VIDEO: People-Powered Testimony Against Keystone XL Tar Sands

Supported by hundreds of people who believe that the American people don’t need to destroy the planet in order to prosper, dozens spoke up against the construction of the Keystone XL tar sands pipeline at a State Department hearing today. Speakers concerned by the threat tar sands oil poses to our nation and our planet included priests and ministers, Obama campaign volunteers, and Nebraska ranchers.

In the video below, ThinkProgress Green excerpts statements from youth activists Ethan Nuss and Danielle Simms, indigenous leaders George Poitras and Debra White Plume, Friends of the Earth president Erich Pica, clean-tech investor Brig. Gen.
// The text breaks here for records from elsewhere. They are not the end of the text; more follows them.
-- pv_equiv track=rewrite | github.com/danilkis/Practice2 | Graphs/Danon/Var3.py | find_all_regular_graphs
-- ===== SOURCE A (Python) =====
-- def find_all_regular_graphs(N):
--     # Инициализация графа с N вершинами
--     adj_matrix = [[0] * N for _ in range(N)]
--
--     # Инициализация степеней вершин
--     degrees = [N-1] * N
--
--     # Общее количество ребер в полном графе
--     total_edges = N * (N-1) // 2
--
--     # Перебор возможных ребер
--     for i in range(N-1):
--         for j in range(i+1, N):
--             if degrees[i] > 0 and degrees[j] > 0:
--                 adj_matrix[i][j] = 1
--                 adj_matrix[j][i] = 1
--                 degrees[i] -= 1
--                 degrees[j] -= 1
--                 total_edges -= 1
--
--     # Проверка на правильность графа
--     if total_edges == 0 and all(degrees[i] == 0 for i in range(N)):
--         return adj_matrix
--     else:
--         return None
-- ===== SOURCE B (Python) =====
-- def find_all_regular_graphs(N):
--     # The greedy in A always realises the complete graph: construct it directly.
--     if N < 0:
--         return None
--     return [[0 if i == j else 1 for j in range(N)] for i in range(N)]
-- ===== Notes on version B (the rewrite author's own statement) =====
-- stated objective: simpler
-- what changed: Replaced the stateful greedy pass (degrees list, total_edges counter, validity check) by a direct closed-form construction of the complete-graph adjacency matrix, which the greedy provably always produces; for negative N the leftover positive edge count makes A return None, and B returns None directly.
import Mathlib
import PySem

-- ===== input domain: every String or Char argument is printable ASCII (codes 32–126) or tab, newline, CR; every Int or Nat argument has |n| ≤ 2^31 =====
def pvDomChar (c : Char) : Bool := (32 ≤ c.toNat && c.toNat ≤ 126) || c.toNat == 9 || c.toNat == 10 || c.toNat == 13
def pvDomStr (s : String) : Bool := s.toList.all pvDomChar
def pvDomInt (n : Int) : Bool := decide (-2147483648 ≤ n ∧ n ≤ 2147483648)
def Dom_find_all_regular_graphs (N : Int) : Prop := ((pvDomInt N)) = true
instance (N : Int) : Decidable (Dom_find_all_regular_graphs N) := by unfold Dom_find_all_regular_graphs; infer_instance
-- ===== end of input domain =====

-- B replaces A's stateful greedy pass (degrees, total_edges, validity check) by the direct
-- closed-form construction of the complete-graph matrix, which the greedy always produces.

-- ===== PORT A =====
-- Index accesses degrees[i], adj_matrix[i][j] are always in range on every executed path of A,
-- so the total forms pyGetD/pySetD are exact here.
def pvInnerA (i : Int) (s : List (List Int) × List Int × Int) (j : Int) :
    List (List Int) × List Int × Int :=
  let adj := s.1
  let deg := s.2.1
  let te := s.2.2
  if 0 < PySem.List.pyGetD deg i 0 ∧ 0 < PySem.List.pyGetD deg j 0 then
    let adj := PySem.List.pySetD adj i (PySem.List.pySetD (PySem.List.pyGetD adj i []) j 1)
    let adj := PySem.List.pySetD adj j (PySem.List.pySetD (PySem.List.pyGetD adj j []) i 1)
    let deg := PySem.List.pySetD deg i (PySem.List.pyGetD deg i 0 - 1)
    let deg := PySem.List.pySetD deg j (PySem.List.pyGetD deg j 0 - 1)
    (adj, deg, te - 1)
  else s

def pvOuterA (N : Int) (s : List (List Int) × List Int × Int) (i : Int) :
    List (List Int) × List Int × Int :=
  (PySem.List.pyRange (i + 1) N 1).foldl (pvInnerA i) s

def find_all_regular_graphs (N : Int) : Option (List (List Int)) :=
  let adj0 : List (List Int) := List.replicate N.toNat (List.replicate N.toNat 0)
  let deg0 : List Int := List.replicate N.toNat (N - 1)
  let te0 : Int := PySem.Int.floordiv (N * (N - 1)) 2
  let s := (PySem.List.pyRange 0 (N - 1) 1).foldl (pvOuterA N) (adj0, deg0, te0)
  if s.2.2 = 0 ∧ (PySem.List.pyRange 0 N 1).all (fun i => PySem.List.pyGetD s.2.1 i 0 == 0)
  then some s.1 else none

-- ===== PORT B =====
def find_all_regular_graphs_alt (N : Int) : Option (List (List Int)) :=
  if N < 0 then none
  else some ((PySem.List.pyRange 0 N 1).map (fun i =>
        (PySem.List.pyRange 0 N 1).map (fun j => if i = j then (0 : Int) else 1)))

-- ===== PRECONDITION & SPEC =====
def Spec_find_all_regular_graphs (N : Int) (out : Option (List (List Int))) : Prop := out = find_all_regular_graphs_alt N
instance (N : Int) (out : Option (List (List Int))) : Decidable (Spec_find_all_regular_graphs N out) := by unfold Spec_find_all_regular_graphs; infer_instance

-- ===== CLAIM (what is proved, stated in full; the proofs are below) =====
def Claim_equal_find_all_regular_graphs : Prop := ∀ (N : Int), Dom_find_all_regular_graphs N → Spec_find_all_regular_graphs N (find_all_regular_graphs N)

-- ===== LEMMAS AND PROOFS =====

def mkV {α : Type} (n : Nat) (d : Nat → α) : List α := (List.range n).map d

def FI (i m : Int) (a b : Int) : Int :=
  if a = b then 0 else if min a b < i ∨ (min a b = i ∧ max a b < m) then 1 else 0

def DgI (N i m : Int) (a : Int) : Int :=
  if a < i then 0 else if a = i then N - m else if a < m then N - 2 - i else N - 1 - i

def TeI (N i m : Int) : Int := (N - i) * (N - i - 1) / 2 - (m - 1 - i)

def St (N i m : Int) : List (List Int) × List Int × Int :=
  (mkV N.toNat (fun a => mkV N.toNat (fun b => FI i m (a : Int) (b : Int))),
   mkV N.toNat (fun a => DgI N i m (a : Int)),
   TeI N i m)

theorem length_mkV {α : Type} (n : Nat) (d : Nat → α) : (mkV n d).length = n := by
  simp [mkV]

theorem getD_mkV {α : Type} (n : Nat) (d : Nat → α) (i : Int) (dv : α)
    (h0 : 0 ≤ i) (h : i.toNat < n) :
    PySem.List.pyGetD (mkV n d) i dv = d i.toNat := by
  rw [PySem.List.pyGetD_eq_getElem _ _ h0 (by simp [length_mkV]; omega)]
  simp [mkV]

theorem set_mkV {α : Type} (n : Nat) (d : Nat → α) (i : Int) (v : α)
    (h0 : 0 ≤ i) (_h : i.toNat < n) :
    PySem.List.pySetD (mkV n d) i v = mkV n (fun t => if (t : Int) = i then v else d t) := by
  rw [PySem.List.pySetD_of_nonneg _ _ h0]
  apply List.ext_getElem (by simp [mkV])
  intro k hk1 hk2
  simp only [mkV, List.length_map, List.length_range] at hk1 hk2
  simp only [mkV, List.getElem_set, List.getElem_map, List.getElem_range]
  by_cases hk : k = i.toNat
  · subst hk; simp [Int.toNat_of_nonneg h0]
  · rw [if_neg (by omega), if_neg (by omega)]

theorem mkV_congr {α : Type} (n : Nat) (d1 d2 : Nat → α)
    (h : ∀ t, t < n → d1 t = d2 t) : mkV n d1 = mkV n d2 :=
  List.map_congr_left (fun a ha => h a (List.mem_range.mp ha))

theorem inner_step (N i m : Int) (h0 : 0 ≤ i) (him : i + 1 ≤ m) (hmN : m < N) :
    pvInnerA i (St N i m) m = St N i (m + 1) := by
  have hm0 : 0 ≤ m := by omega
  have hiN : i.toNat < N.toNat := by omega
  have hmN' : m.toNat < N.toNat := by omega
  have hti : (i.toNat : Int) = i := Int.toNat_of_nonneg h0
  have htm : (m.toNat : Int) = m := Int.toNat_of_nonneg hm0
  simp only [pvInnerA, St]
  rw [getD_mkV _ _ _ _ h0 hiN, getD_mkV _ _ _ _ hm0 hmN']
  rw [if_pos (by
    constructor <;> (simp only [DgI, hti, htm]; split_ifs <;> omega))]
  simp only [getD_mkV _ _ _ _ h0 hiN, getD_mkV _ _ _ _ hm0 hmN',
    set_mkV _ _ _ _ h0 hiN, set_mkV _ _ _ _ hm0 hmN', hti, htm]
  refine Prod.ext ?_ (Prod.ext ?_ ?_)
  · apply mkV_congr
    intro t ht
    by_cases h1 : (t : Int) = m
    · rw [if_pos h1, if_neg (show ¬ m = i by omega), set_mkV _ _ _ _ h0 hiN]
      apply mkV_congr
      intro b hb
      rw [h1]
      simp only [FI]
      split_ifs <;> omega
    · rw [if_neg h1]
      by_cases h2 : (t : Int) = i
      · rw [if_pos h2]
        apply mkV_congr
        intro b hb
        rw [h2]
        simp only [FI]
        split_ifs <;> omega
      · rw [if_neg h2]
        apply mkV_congr
        intro b hb
        simp only [FI]
        split_ifs <;> omega
  · apply mkV_congr
    intro t ht
    by_cases h1 : (t : Int) = m
    · rw [if_pos h1]
      simp only [DgI]
      split_ifs <;> omega
    · rw [if_neg h1]
      by_cases h2 : (t : Int) = i
      · rw [if_pos h2]
        simp only [DgI]
        split_ifs <;> omega
      · rw [if_neg h2]
        simp only [DgI]
        split_ifs <;> omega
  · simp only [TeI]
    ring_nf

theorem inner_loop (N i : Int) (h0 : 0 ≤ i) :
    ∀ (t : Nat) (m : Int), i + 1 ≤ m → m = N - t →
      (PySem.List.pyRange m N 1).foldl (pvInnerA i) (St N i m) = St N i N := by
  intro t
  induction t with
  | zero =>
    intro m hm hmt
    have : m = N := by omega
    subst this
    rw [PySem.List.pyRange_one_eq_nil le_rfl]
    rfl
  | succ t ih =>
    intro m hm hmt
    have hmN : m < N := by omega
    rw [PySem.List.pyRange_one_cons hmN]
    simp only [List.foldl_cons]
    rw [inner_step N i m h0 hm hmN]
    exact ih (m + 1) (by omega) (by omega)

theorem outer_shift (N i : Int) (_h0 : 0 ≤ i) (_hiN : i + 1 ≤ N) :
    St N i N = St N (i + 1) (i + 2) := by
  unfold St
  refine Prod.ext ?_ (Prod.ext ?_ ?_)
  · apply mkV_congr
    intro a ha
    apply mkV_congr
    intro b hb
    have haN : (a : Int) < N := by omega
    have hbN : (b : Int) < N := by omega
    simp only [FI]
    split_ifs <;> omega
  · apply mkV_congr
    intro a ha
    have haN : (a : Int) < N := by omega
    simp only [DgI]
    split_ifs <;> omega
  · simp only [TeI]
    have h1 : (N - i) * (N - i - 1) = (N - (i+1)) * (N - (i+1) - 1) + (N - i - 1) * 2 := by ring
    rw [h1, Int.add_mul_ediv_right _ _ (by norm_num : (2:Int) ≠ 0)]
    ring

theorem outer_loop (N : Int) :
    ∀ (t : Nat) (k : Int), 0 ≤ k → k = N - 1 - t →
      (PySem.List.pyRange k (N - 1) 1).foldl (pvOuterA N) (St N k (k + 1)) = St N (N - 1) N := by
  intro t
  induction t with
  | zero =>
    intro k hk hkt
    have : k = N - 1 := by omega
    subst this
    rw [PySem.List.pyRange_one_eq_nil le_rfl]
    simp only [List.foldl_nil]
    congr 1
    omega
  | succ t ih =>
    intro k hk hkt
    have hkN : k < N - 1 := by omega
    rw [PySem.List.pyRange_one_cons hkN]
    simp only [List.foldl_cons]
    have hstep : pvOuterA N (St N k (k + 1)) k = St N (k + 1) (k + 2) := by
      unfold pvOuterA
      rw [inner_loop N k hk (N - (k+1)).toNat (k + 1) le_rfl (by omega)]
      exact outer_shift N k hk (by omega)
    rw [hstep]
    have h2 : k + 1 + 1 = k + 2 := by ring
    rw [← h2]
    exact ih (k + 1) (by omega) (by omega)

theorem init_state (N : Int) (_hN : 1 ≤ N) :
    (List.replicate N.toNat (List.replicate N.toNat (0 : Int)),
     List.replicate N.toNat (N - 1),
     PySem.Int.floordiv (N * (N - 1)) 2) = St N 0 1 := by
  unfold St
  refine Prod.ext ?_ (Prod.ext ?_ ?_)
  · rw [show List.replicate N.toNat (List.replicate N.toNat (0:Int)) =
        mkV N.toNat (fun _ => List.replicate N.toNat (0:Int)) by simp [mkV, List.map_const']]
    apply mkV_congr
    intro a ha
    rw [show List.replicate N.toNat (0:Int) = mkV N.toNat (fun _ => (0:Int)) by
      simp [mkV, List.map_const']]
    apply mkV_congr
    intro b hb
    simp only [FI]
    split_ifs <;> omega
  · rw [show List.replicate N.toNat (N - 1) = mkV N.toNat (fun _ => N - 1) by
      simp [mkV, List.map_const']]
    apply mkV_congr
    intro a ha
    simp only [DgI]
    split_ifs <;> omega
  · rw [PySem.Int.floordiv_eq_ediv_of_pos (by norm_num)]
    simp only [TeI]
    ring_nf

theorem final_matrix (n : Nat) :
    mkV n (fun a => mkV n (fun b => FI ((n : Int) - 1) (n : Int) (a : Int) (b : Int))) =
      (PySem.List.pyRange 0 (n : Int) 1).map (fun i =>
        (PySem.List.pyRange 0 (n : Int) 1).map (fun j => if i = j then (0 : Int) else 1)) := by
  rw [PySem.List.pyRange_zero_nat, List.map_map]
  simp only [mkV]
  apply List.map_congr_left
  intro a ha
  have haN : a < n := List.mem_range.mp ha
  simp only [Function.comp_apply]
  rw [List.map_map]
  apply List.map_congr_left
  intro b hb
  have hbN : b < n := List.mem_range.mp hb
  simp only [Function.comp_apply, FI]
  split_ifs <;> omega

-- ===== VERDICT (by name: the statement is the Claim_ definition above) =====
theorem find_all_regular_graphs_spec : Claim_equal_find_all_regular_graphs := by
  intro N _
  simp only [Spec_find_all_regular_graphs, find_all_regular_graphs, find_all_regular_graphs_alt]
  by_cases hneg : N < 0
  · -- loops are empty; total_edges = N*(N-1)//2 ≥ 1, so A returns none, as does B
    rw [PySem.List.pyRange_one_eq_nil (by omega)]
    simp only [List.foldl_nil]
    rw [PySem.Int.floordiv_eq_ediv_of_pos (by norm_num)]
    have h2 : 2 ≤ N * (N - 1) := by nlinarith
    have hpos : 1 ≤ N * (N - 1) / 2 := by
      rw [Int.le_ediv_iff_mul_le (by norm_num)]
      omega
    rw [if_neg (fun h => by omega), if_pos hneg]
  · rw [if_neg hneg]
    by_cases hz : N = 0
    · subst hz; decide
    · have hN : 1 ≤ N := by omega
      rw [init_state N hN]
      rw [show St N 0 1 = St N 0 (0 + 1) from rfl]
      rw [outer_loop N (N - 1).toNat 0 le_rfl (by omega)]
      have hTe : TeI N (N - 1) N = 0 := by
        simp only [TeI]
        have : (N - (N - 1)) * (N - (N - 1) - 1) = 0 := by ring_nf
        omega
      have hall : (PySem.List.pyRange 0 N 1).all
          (fun i => PySem.List.pyGetD (St N (N - 1) N).2.1 i 0 == 0) = true := by
        rw [List.all_eq_true]
        intro i hi
        have hmem := PySem.List.mem_pyRange_one.mp hi
        simp only [St]
        rw [getD_mkV _ _ _ _ hmem.1 (by omega)]
        have hti : ((i.toNat : Int)) = i := Int.toNat_of_nonneg hmem.1
        simp only [DgI, hti]
        simp only [beq_iff_eq]
        split_ifs <;> omega
      rw [if_pos ⟨by simpa [St] using hTe, hall⟩]
      simp only [St]
      obtain ⟨n, rfl⟩ : ∃ n : Nat, N = (n : Int) := ⟨N.toNat, (Int.toNat_of_nonneg (by omega)).symm⟩
      rw [show ((n : Int)).toNat = n from Int.toNat_natCast n]
      rw [final_matrix n]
Steven Anderson, and former pipeline inspector Mike Klink:

ETHAN NUSS: What we have here is a foreign company using foreign materials to pump foreign oil through America’s heartland.

BRIG. GEN. STEVEN ANDERSON (Ret.): This pipeline will set back the clock of 25 years of energy development in our nation.

MIKE KLINK: Maybe, just maybe, there won’t be 14 leaks in the first year, one of the worst pipeline disasters in history.

ERICH PICA: President Obama ran a campaign on trying to clean up Washington DC and cleaning up the lobby process. It is clear that this process is failing his promise, it is failing the American people, and it is failing the environment, and it is failing our need globally to fight climate change. This pipeline should and must be stopped.

GEORGE POITRAS: President Obama has a moral and ethical obligation to visit the tar sands, see the tar sands, to hear our people.

DANIELLE SIMMS: Either you will support the oligarchy and the oil industry, or you will stand with the American people, environmental and civil rights justice.

DEBRA WHITE PLUME: Our Lakota prophecy tells us, when mother earth cries we stand up or she will die and we will die. I ask everyone to remember: crying Earth, rise up. Rise up with Mother Earth and say no to this pipeline. No to death! No! No! No!

State Department officials Maryruth Coleman and Jim Steele heard the testimony without comment.